Będą jeść „banany wyklęte” pod Muzeum Narodowym. Kolejna idiotyczna akcja lewaków

Banany Wyklęte/Fot. grafika z wydarzenia "Jedzenie Bananów Przed Muzeum Narodowym" na Facebooku
REKLAMA

Środowisko „Gazety Wyborczej” będzie jadło banany pod Muzeum Narodowym w proteście przeciwko zdjęciu z muzealnej galerii prac Natalii LL. Jaki tego sens?

W piątek dyrekcja muzeum zdecydowała o usunięciu z Galerii Sztuki XX i XXI Wieku instalacji wideo autorstwa Natalii LL i Katarzyny Kozyry. Podobno na wniosek Ministerstwa Kultury. W rozmowie ze „Stołeczną” prof. Jerzy Miziołek podkreślał, że tematyka z zakresu gender nie powinna być explicite pokazywana w Muzeum Narodowym.

REKLAMA

Decyzja jest związana z sytuacją, jaka miała miejsce w trakcie odwiedzin Muzeum przez młodsze grupy. Rodzice skarżyli się w mailach, że ekspozycja powinna być wyważona, a nie epatująca wobec -12 i 13-latków nagością i szokującymi alegoriami.

Dzieci miały oglądać tam film z rozbierającymi się zupełnie kobietami, obrazy z zabitymi dziećmi – przedstawiające nóż wbity w pierś dziecka, a także film z przeklinającymi osobami. Zdecydowano się zdjąć z wystawy instalację artystek.

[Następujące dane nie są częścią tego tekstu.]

-- pv_equiv track=rewrite | github.com/jahongir1511/8.4dars | 8.4dars/main.py | repeat_sum
-- ===== SOURCE A (Python) =====
-- from collections import defaultdict
--
-- def repeat_sum(list_of_lists):
--     count = defaultdict(int)
--
--     for sublist in list_of_lists:
--         unique_numbers = set(sublist)
--         for num in unique_numbers:
--             count[num] += 1
--
--     result = sum(num for num, cnt in count.items() if cnt >= 2)
--     return result
-- ===== SOURCE B (Python) =====
-- def repeat_sum(list_of_lists):
--     seen_once = set()
--     seen_multiple = set()
--     total = 0
--     for sublist in list_of_lists:
--         for num in set(sublist):
--             if num in seen_once:
--                 seen_once.remove(num)
--                 seen_multiple.add(num)
--                 total += num
--             elif num not in seen_multiple:
--                 seen_once.add(num)
--     return total
-- ===== Notes on version B (the rewrite author's own statement) =====
-- stated objective: alternative
-- what changed: Replaces the frequency dict and the final count.items() filter pass with two sets (seen_once/seen_multiple) and a running total that adds each value exactly once, at the moment it is seen in a second sublist.
import Mathlib
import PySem

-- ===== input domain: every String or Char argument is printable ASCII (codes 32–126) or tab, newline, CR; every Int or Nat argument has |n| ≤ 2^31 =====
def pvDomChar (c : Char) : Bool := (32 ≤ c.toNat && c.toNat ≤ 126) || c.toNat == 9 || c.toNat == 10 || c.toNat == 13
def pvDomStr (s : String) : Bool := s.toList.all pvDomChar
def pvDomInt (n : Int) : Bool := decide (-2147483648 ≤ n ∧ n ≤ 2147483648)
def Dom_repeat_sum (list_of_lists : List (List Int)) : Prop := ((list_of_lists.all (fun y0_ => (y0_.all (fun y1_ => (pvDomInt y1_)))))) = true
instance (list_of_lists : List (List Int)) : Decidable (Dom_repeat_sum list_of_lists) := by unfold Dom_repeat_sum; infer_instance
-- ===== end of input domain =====

-- B replaces A's frequency dict + final filter pass with two sets (seen once / seen in ≥2 sublists)
-- and a running total updated the moment a value is seen in a second sublist (alternative decomposition).


-- ===== PORT A =====
-- count[num] += 1 on a defaultdict(int) is Dict.modify num 0 (· + 1); set(sublist) is PySem.Set.ofList;
-- the dict built by the loops is only summed over afterwards (order cannot matter), so iterating each
-- set in first-occurrence order is exact.
def aCount (list_of_lists : List (List Int)) : PySem.Dict Int Int :=
  list_of_lists.foldl
    (fun count sublist =>
      (PySem.Set.ofList sublist).foldl (fun count num => count.modify num 0 (· + 1)) count)
    PySem.Dict.empty

def repeat_sum (list_of_lists : List (List Int)) : Int :=
  ((((aCount list_of_lists).items.filter (fun p => decide (2 ≤ p.2))).map (·.1)).sum)

-- ===== PORT B =====
-- B's state: (seen_once, seen_multiple, total). set.remove is guarded by the membership test, so Set.discard is exact here.
def bStep (st : PySem.Set Int × PySem.Set Int × Int) (num : Int) :
    PySem.Set Int × PySem.Set Int × Int :=
  if PySem.Set.contains st.1 num then
    (PySem.Set.discard st.1 num, PySem.Set.add st.2.1 num, st.2.2 + num)
  else if PySem.Set.contains st.2.1 num then st
  else (PySem.Set.add st.1 num, st.2.1, st.2.2)

def bFold (list_of_lists : List (List Int)) : PySem.Set Int × PySem.Set Int × Int :=
  list_of_lists.foldl
    (fun st sublist => (PySem.Set.ofList sublist).foldl bStep st)
    (PySem.Set.empty, PySem.Set.empty, 0)

def repeat_sum_alt (list_of_lists : List (List Int)) : Int :=
  (bFold list_of_lists).2.2

-- ===== PRECONDITION & SPEC =====
def Spec_repeat_sum (list_of_lists : List (List Int)) (out : Int) : Prop := out = repeat_sum_alt list_of_lists
instance (list_of_lists : List (List Int)) (out : Int) : Decidable (Spec_repeat_sum list_of_lists out) := by unfold Spec_repeat_sum; infer_instance

-- ===== CLAIM (what is proved, stated in full; the proofs are below) =====
def Claim_equal_repeat_sum : Prop := ∀ (list_of_lists : List (List Int)), Dom_repeat_sum list_of_lists → Spec_repeat_sum list_of_lists (repeat_sum list_of_lists)

-- ===== LEMMAS AND PROOFS =====

-- The coupling invariant between A's count dict and B's (seen_once, seen_multiple, total) state.
def CountInv (d : PySem.Dict Int Int) (st : PySem.Set Int × PySem.Set Int × Int) : Prop :=
  d.keys.Nodup ∧
  (∀ x ∈ d.keys, 1 ≤ d.getD x 0) ∧
  (∀ x : Int, x ∈ st.1 ↔ d.getD x 0 = 1) ∧
  (∀ x : Int, x ∈ st.2.1 ↔ 2 ≤ d.getD x 0) ∧
  st.2.2 = (d.keys.filter (fun k => decide (2 ≤ d.getD k 0))).sum

-- sum of a filtered Nodup list when the predicate is flipped on at exactly one element
theorem sum_filter_flip {l : List Int} (hl : l.Nodup) {p q : Int → Bool} {a : Int}
    (ha : a ∈ l) (hpa : p a = false) (hqa : q a = true)
    (hother : ∀ x ∈ l, x ≠ a → p x = q x) :
    (l.filter q).sum = (l.filter p).sum + a := by
  induction l with
  | nil => cases ha
  | cons b l ih =>
    rcases List.nodup_cons.mp hl with ⟨hb, hl'⟩
    rcases List.mem_cons.mp ha with rfl | hal
    · have hp : ∀ x ∈ l, p x = q x := fun x hx => hother x (List.mem_cons_of_mem _ hx) (fun h => hb (h ▸ hx))
      simp [hpa, hqa, List.filter_congr hp]
      ring
    · have hba : b ≠ a := fun h => hb (h ▸ hal)
      have := ih hl' hal (fun x hx hxa => hother x (List.mem_cons_of_mem _ hx) hxa)
      rcases h : p b with _ | _ <;>
        simp_all [(hother b (List.mem_cons_self) hba).symm.trans h] <;> ring

theorem inv_step (d : PySem.Dict Int Int) (st : PySem.Set Int × PySem.Set Int × Int)
    (num : Int) (h : CountInv d st) : CountInv (d.modify num 0 (· + 1)) (bStep st num) := by
  obtain ⟨hnd, hpos, honce, hmult, htot⟩ := h
  unfold CountInv
  have hget : ∀ x : Int, (d.modify num 0 (· + 1)).getD x 0 =
      if x = num then d.getD num 0 + 1 else d.getD x 0 :=
    fun x => PySem.Dict.getD_modify d num x 0 _
  rcases hc : d.contains num with _ | _
  · -- first sublist containing num
    have h0 : d.getD num 0 = 0 := PySem.Dict.getD_of_not_contains d 0 hc
    have hnk : num ∉ d.keys := fun h =>
      by rw [(PySem.Dict.contains_iff_mem_keys d num).mpr h] at hc; cases hc
    have hkeys : (d.modify num 0 (· + 1)).keys = d.keys ++ [num] := by
      rw [PySem.Dict.keys_modify]
      exact PySem.Dict.keys_insert_of_not_contains _ _ hc
    have hno : PySem.Set.contains st.1 num = false := by
      rcases h' : PySem.Set.contains st.1 num with _ | _
      · rfl
      · exact absurd ((honce num).mp (PySem.Set.contains_iff _ _ |>.mp h')) (by omega)
    have hno2 : PySem.Set.contains st.2.1 num = false := by
      rcases h' : PySem.Set.contains st.2.1 num with _ | _
      · rfl
      · exact absurd ((hmult num).mp (PySem.Set.contains_iff _ _ |>.mp h')) (by omega)
    unfold bStep; rw [hno, hno2]
    simp only [Bool.false_eq_true, if_false]
    rw [hkeys]
    refine ⟨?_, ?_, ?_, ?_, ?_⟩
    · exact List.Nodup.append hnd (List.nodup_singleton num)
        (by intro a ha hb; simp at hb; exact hnk (hb ▸ ha))
    · intro x hx; rw [hget x]
      rcases List.mem_append.mp hx with h | h
      · rw [if_neg (fun he : x = num => hnk (he ▸ h))]; exact hpos x h
      · simp at h; subst h; rw [if_pos rfl]; omega
    · intro x
      simp only [PySem.Set.mem_add, honce x, hget x]
      by_cases hxe : x = num
      · subst hxe; simp [h0]
      · simp [hxe]
    · intro x
      simp only [hmult x, hget x]
      by_cases hxe : x = num
      · subst hxe; simp [h0]
      · simp [hxe]
    · rw [List.filter_append, htot]
      have he : List.filter (fun k => decide (2 ≤ (d.modify num 0 (· + 1)).getD k 0)) [num] = [] := by
        simp [hget num, h0]
      rw [he, List.append_nil]
      exact congrArg List.sum (List.filter_congr (fun x hx => by
        rw [hget x, if_neg (fun h : x = num => hnk (h ▸ hx))]))
  · -- num already counted: its old count c ≥ 1
    have hmemk : num ∈ d.keys := (PySem.Dict.contains_iff_mem_keys d num).mp hc
    have hc1 : 1 ≤ d.getD num 0 := hpos num hmemk
    have hkeys : (d.modify num 0 (· + 1)).keys = d.keys := by
      rw [PySem.Dict.keys_modify]
      exact PySem.Dict.keys_insert_of_contains _ _ hc
    rw [hkeys]
    by_cases h1 : d.getD num 0 = 1
    · -- second sublist containing num: B promotes it and adds it to the total
      have hin : PySem.Set.contains st.1 num = true := by
        rw [PySem.Set.contains_iff]; exact (honce num).mpr h1
      unfold bStep; rw [hin]; simp only [if_true]
      refine ⟨hnd, ?_, ?_, ?_, ?_⟩
      · intro x hx; rw [hget x]; split_ifs with hxe
        · omega
        · exact hpos x hx
      · intro x
        simp only [PySem.Set.mem_discard, honce x, hget x]
        by_cases hxe : x = num
        · subst hxe; simp [h1]
        · simp [hxe]
      · intro x
        simp only [PySem.Set.mem_add, hmult x, hget x]
        by_cases hxe : x = num
        · subst hxe; simp [h1]
        · simp [hxe]
      · rw [htot]
        exact (sum_filter_flip hnd hmemk (by simp [h1])
          (by rw [hget num, if_pos rfl]; simp; omega)
          (fun x hx hxn => by rw [hget x, if_neg hxn])).symm
    · -- third or later sublist: count ≥ 2 already, B does nothing
      have h2 : 2 ≤ d.getD num 0 := by omega
      have hno : PySem.Set.contains st.1 num = false := by
        rcases h' : PySem.Set.contains st.1 num with _ | _
        · rfl
        · exact absurd ((honce num).mp (PySem.Set.contains_iff _ _ |>.mp h')) (by omega)
      have hyes : PySem.Set.contains st.2.1 num = true := by
        rw [PySem.Set.contains_iff]; exact (hmult num).mpr h2
      unfold bStep; rw [hno, hyes]
      simp only [Bool.false_eq_true, if_false, if_true]
      refine ⟨hnd, ?_, ?_, ?_, ?_⟩
      · intro x hx; rw [hget x]; split_ifs with hxe
        · omega
        · exact hpos x hx
      · intro x; rw [honce x, hget x]; split_ifs with hxe
        · subst hxe; omega
        · exact Iff.rfl
      · intro x; rw [hmult x, hget x]; split_ifs with hxe
        · subst hxe; omega
        · exact Iff.rfl
      · rw [htot]
        exact congrArg List.sum (List.filter_congr (fun x hx => by
          rw [hget x]; split_ifs with hxe
          · subst hxe; simp; omega
          · rfl))

theorem inv_foldl (l : List Int) (d : PySem.Dict Int Int)
    (st : PySem.Set Int × PySem.Set Int × Int) (h : CountInv d st) :
    CountInv (l.foldl (fun d num => d.modify num 0 (· + 1)) d) (l.foldl bStep st) := by
  induction l generalizing d st with
  | nil => exact h
  | cons a l ih => exact ih _ _ (inv_step d st a h)

theorem inv_fold (ls : List (List Int)) : CountInv (aCount ls) (bFold ls) := by
  have h0 : CountInv PySem.Dict.empty (PySem.Set.empty, PySem.Set.empty, 0) := by
    refine ⟨PySem.Dict.nodup_keys_empty, ?_, ?_, ?_, ?_⟩ <;>
      simp [PySem.Dict.keys_empty, PySem.Dict.getD_empty, PySem.Set.empty]
  unfold aCount bFold
  induction ls using List.reverseRecOn with
  | nil => exact h0
  | append_singleton ls a ih =>
    rw [List.foldl_append, List.foldl_append]
    exact inv_foldl _ _ _ ih

-- ===== VERDICT (by name: the statement is the Claim_ definition above) =====
theorem repeat_sum_spec : Claim_equal_repeat_sum := by
  intro ls _
  unfold Spec_repeat_sum repeat_sum repeat_sum_alt
  obtain ⟨hnd, _, _, _, htot⟩ := inv_fold ls
  rw [PySem.Dict.items_eq_map_keys _ hnd 0, List.filter_map, List.map_map, htot]
  simp [Function.comp_def]
-- ===== CLAIM (what is proved, stated in full; the proofs are below) =====
def Claim_equal_w : Prop := ∀ (a : Int) (b : Int) (c : Int), Dom_w a b c → Spec_w a b c (w a b c)

-- ===== LEMMAS AND PROOFS =====

-- the mathematical recurrence both programs compute
def wF (a b c : Int) : Int :=
  if a ≤ 0 ∨ b ≤ 0 ∨ c ≤ 0 then 1
  else if a < b ∧ b < c then wF a b (c-1) + wF a (b-1) (c-1) - wF a (b-1) c
  else wF (a-1) b c + wF (a-1) (b-1) c + wF (a-1) b (c-1) - wF (a-1) (b-1) (c-1)
termination_by (a + b + c).toNat
decreasing_by all_goals omega

-- shape of the table: 21 planes of 21 rows of 21 entries
def wShape (t : List (List (List Int))) : Prop :=
  t.length = 21 ∧ ∀ p ∈ t, p.length = 21 ∧ ∀ r ∈ p, r.length = 21

-- cells before linear position N (in the fill order) carry the recurrence values
def wDone (N : Int) (t : List (List (List Int))) : Prop :=
  ∀ p q r : Int, 0 ≤ p → p < 21 → 0 ≤ q → q < 21 → 0 ≤ r → r < 21 →
    441*p + 21*q + r < N → wGet3 t p q r = wF p q r

theorem wShape_wZero : wShape wZero := by
  constructor
  · simp [wZero, PySem.List.length_pyRange_one]
  · intro p hp
    simp only [wZero, List.mem_map] at hp
    obtain ⟨x, hx, rfl⟩ := hp
    refine ⟨by simp [PySem.List.length_pyRange_one], ?_⟩
    intro r hr
    simp only [List.mem_map] at hr
    obtain ⟨y, hy, rfl⟩ := hr
    simp [PySem.List.length_pyRange_one]

theorem wPyGetD_mem3 {α : Type} (xs : List α) (i : Int) (d : α) (h0 : 0 ≤ i)
    (h1 : i < (xs.length : Int)) : PySem.List.pyGetD xs i d ∈ xs := by
  rw [PySem.List.pyGetD_eq_getElem xs d h0 h1]
  exact List.getElem_mem _

theorem wShape_row (t : List (List (List Int))) (h : wShape t) (i : Int)
    (hi : 0 ≤ i) (hi' : i < 21) :
    (PySem.List.pyGetD t i []).length = 21 ∧
      ∀ r ∈ PySem.List.pyGetD t i [], r.length = 21 :=
  h.2 _ (wPyGetD_mem3 t i [] hi (by rw [h.1]; exact_mod_cast hi'))

theorem wShape_rr (t : List (List (List Int))) (h : wShape t) (i j : Int)
    (hi : 0 ≤ i) (hi' : i < 21) (hj : 0 ≤ j) (hj' : j < 21) :
    (PySem.List.pyGetD (PySem.List.pyGetD t i []) j []).length = 21 :=
  (wShape_row t h i hi hi').2 _ (wPyGetD_mem3 _ j [] hj
    (by rw [(wShape_row t h i hi hi').1]; exact_mod_cast hj'))

theorem wGet3_wSet3 (t : List (List (List Int))) (h : wShape t) (i j k p q r : Int)
    (hi : 0 ≤ i) (hi' : i < 21) (hj : 0 ≤ j) (hj' : j < 21) (hk : 0 ≤ k) (hk' : k < 21)
    (hp : 0 ≤ p) (hp' : p < 21) (hq : 0 ≤ q) (hq' : q < 21) (hr : 0 ≤ r) (hr' : r < 21)
    (v : Int) :
    wGet3 (wSet3 t i j k v) p q r =
      if p = i ∧ q = j ∧ r = k then v else wGet3 t p q r := by
  obtain ⟨ni, rfl⟩ : ∃ n : Nat, i = (n : Int) := ⟨i.toNat, (Int.toNat_of_nonneg hi).symm⟩
  obtain ⟨nj, rfl⟩ : ∃ n : Nat, j = (n : Int) := ⟨j.toNat, (Int.toNat_of_nonneg hj).symm⟩
  obtain ⟨nk, rfl⟩ : ∃ n : Nat, k = (n : Int) := ⟨k.toNat, (Int.toNat_of_nonneg hk).symm⟩
  obtain ⟨np, rfl⟩ : ∃ n : Nat, p = (n : Int) := ⟨p.toNat, (Int.toNat_of_nonneg hp).symm⟩
  obtain ⟨nq, rfl⟩ : ∃ n : Nat, q = (n : Int) := ⟨q.toNat, (Int.toNat_of_nonneg hq).symm⟩
  obtain ⟨nr, rfl⟩ : ∃ n : Nat, r = (n : Int) := ⟨r.toNat, (Int.toNat_of_nonneg hr).symm⟩
  have hT : t.length = 21 := h.1
  have hrow : (PySem.List.pyGetD t (ni : Int) []).length = 21 :=
    (wShape_row t h ni (by omega) (by omega)).1
  have hrr : (PySem.List.pyGetD (PySem.List.pyGetD t (ni : Int) []) (nj : Int) []).length = 21 :=
    wShape_rr t h ni nj (by omega) (by omega) (by omega) (by omega)
  unfold wGet3 wSet3
  rw [PySem.List.pyGetD_pySetD_natCast t ni np _ [] (by omega)]
  by_cases hpi : np = ni
  · subst hpi
    rw [if_pos rfl]
    rw [PySem.List.pyGetD_pySetD_natCast _ nj nq _ [] (by omega)]
    by_cases hqj : nq = nj
    · subst hqj
      rw [if_pos rfl]
      rw [PySem.List.pyGetD_pySetD_natCast _ nk nr v 0 (by omega)]
      by_cases hrk : nr = nk
      · subst hrk
        rw [if_pos rfl, if_pos ⟨rfl, rfl, rfl⟩]
      · rw [if_neg hrk, if_neg (by simp; omega)]
    · rw [if_neg hqj, if_neg (by simp; omega)]
  · rw [if_neg hpi, if_neg (by simp; omega)]
-- pv_equiv track=rewrite | github.com/lcw729/Algorithm | 프로그래머스/2/60057. 문자열 압축/문자열 압축.py | solution
-- ===== SOURCE A (Python) =====
-- def solution(s):
--     answer = 0
--     minimum = len(s)
--     for l in range(1, len(s)//2+1):
--         result = calculateResult(l, s)
--         if result < minimum:
--             minimum = result
--
--     return minimum
--
-- def calculateResult(l, s):
--     lst = list()
--     count = 1
--     for idx in range(0, len(s) + 1, l): # 0 ~ 끝까지 l 간격으로
--         if idx+l >= len(s):
--             targetStr = s[idx:]
--         else:
--             targetStr = s[idx:idx+l]
--         if len(lst) > 0:
--             if lst[len(lst) - 1] == targetStr:
--                 count += 1
--             else:
--                 if count > 1:
--                     lst.append(str(count))
--                 lst.append(targetStr)
--                 count = 1
--         else:
--             lst.append(targetStr)
--
--     return len(''.join(lst))
-- ===== SOURCE B (Python) =====
-- def solution(s):
--     n = len(s)
--     best = n
--     for l in range(1, n // 2 + 1):
--         m = n // l
--         bounds = [0] + [i for i in range(1, m)
--                         if any(s[j] != s[j - l] for j in range(i * l, (i + 1) * l))] + [m]
--         counts = [b - a for a, b in zip(bounds, bounds[1:])]
--         cost = l * (len(bounds) - 1) + n % l + sum(len(str(c)) for c in counts if c > 1)
--         best = min(best, cost)
--     return best
-- ===== Notes on version B (the rewrite author's own statement) =====
-- stated objective: alternative
-- what changed: B never extracts or compares substrings and never builds the compressed string: for each unit length l it marks run boundaries by comparing characters at offset l (s[j] != s[j-l]), turns the boundary positions into run counts by adjacent differences of the bounds list, and computes the compressed length arithmetically as l*(number of runs) + n%l + digit costs, where A interleaves slice extraction, comparison with the last appended list entry, appending count digits and blocks, and measuring the joined list.
import Mathlib
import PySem
-- pv_equiv track=rewrite | github.com/destroyer42/StableNew2 | archive/legacy_tests/test_prompt_editor.py | parse_prompt_pack_text
-- ===== SOURCE A (Python) =====
-- def parse_prompt_pack_text(content):
--     """Parse prompt pack text into positive and negative prompts."""
--     positives = []
--     negatives = []
--     blocks = content.split("\n\n")
--     for block in blocks:
--         block = block.strip()
--         if not block or all(line.startswith("#") for line in block.splitlines() if line.strip()):
--             continue
--         lines = [line.strip() for line in block.splitlines()]
--         lines = [line for line in lines if line and not line.startswith("#")]
--         for line in lines:
--             if line.startswith("neg:"):
--                 neg_content = line[4:].strip()
--                 if neg_content:
--                     negatives.append(neg_content)
--             else:
--                 positives.append(line)
--     return positives, negatives
-- ===== SOURCE B (Python) =====
-- def parse_prompt_pack_text(content):
--     """Parse prompt pack text into positive and negative prompts."""
--     positives = []
--     negatives = []
--     for raw in content.splitlines():
--         s = raw.strip()
--         if not s or s.startswith("#"):
--             continue
--         if s.startswith("neg:"):
--             neg = s[4:].strip()
--             if neg:
--                 negatives.append(neg)
--         else:
--             positives.append(s)
--     return positives, negatives
-- ===== Notes on version B (the rewrite author's own statement) =====
-- stated objective: simpler
-- what changed: Replaced the two-level parse (split into "\n\n" blocks, per-block strip, all-comment block guard, per-block line list rebuild, inner loop) by a single pass over content.splitlines() that strips each line and dispatches it directly; the block-level guard is redundant and provably never changes the output.
import Mathlib
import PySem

I się zaczęło. Ponad 5 tys. osób zadeklarowało, że będzie jeść banany pod Muzeum Narodowym, jako wyraz sprzeciwu wobec decyzji dyrekcji. Jest tego sens?

„Nowy dyrektor Muzeum Narodowe w Warszawie prof. Miziołek zaczął swoją pracę od aktu cenzury. Ocenzurował (oczywiście!) kobiety. Natalia LL i Katarzyna Kozyra okazały się wg dyrektora niebezpieczne dla dzieci. Klasyka groteski „dobrej zmiany”. Cenzura zabija sztukę, panie dyrektorze. W poniedziałek o 18 chodźcie jeść banany (wyklete) pod Muzeum – w imię wolności sztuki” – napisała warszawska radna Zyglewska-Diduszko, znana aktywistka.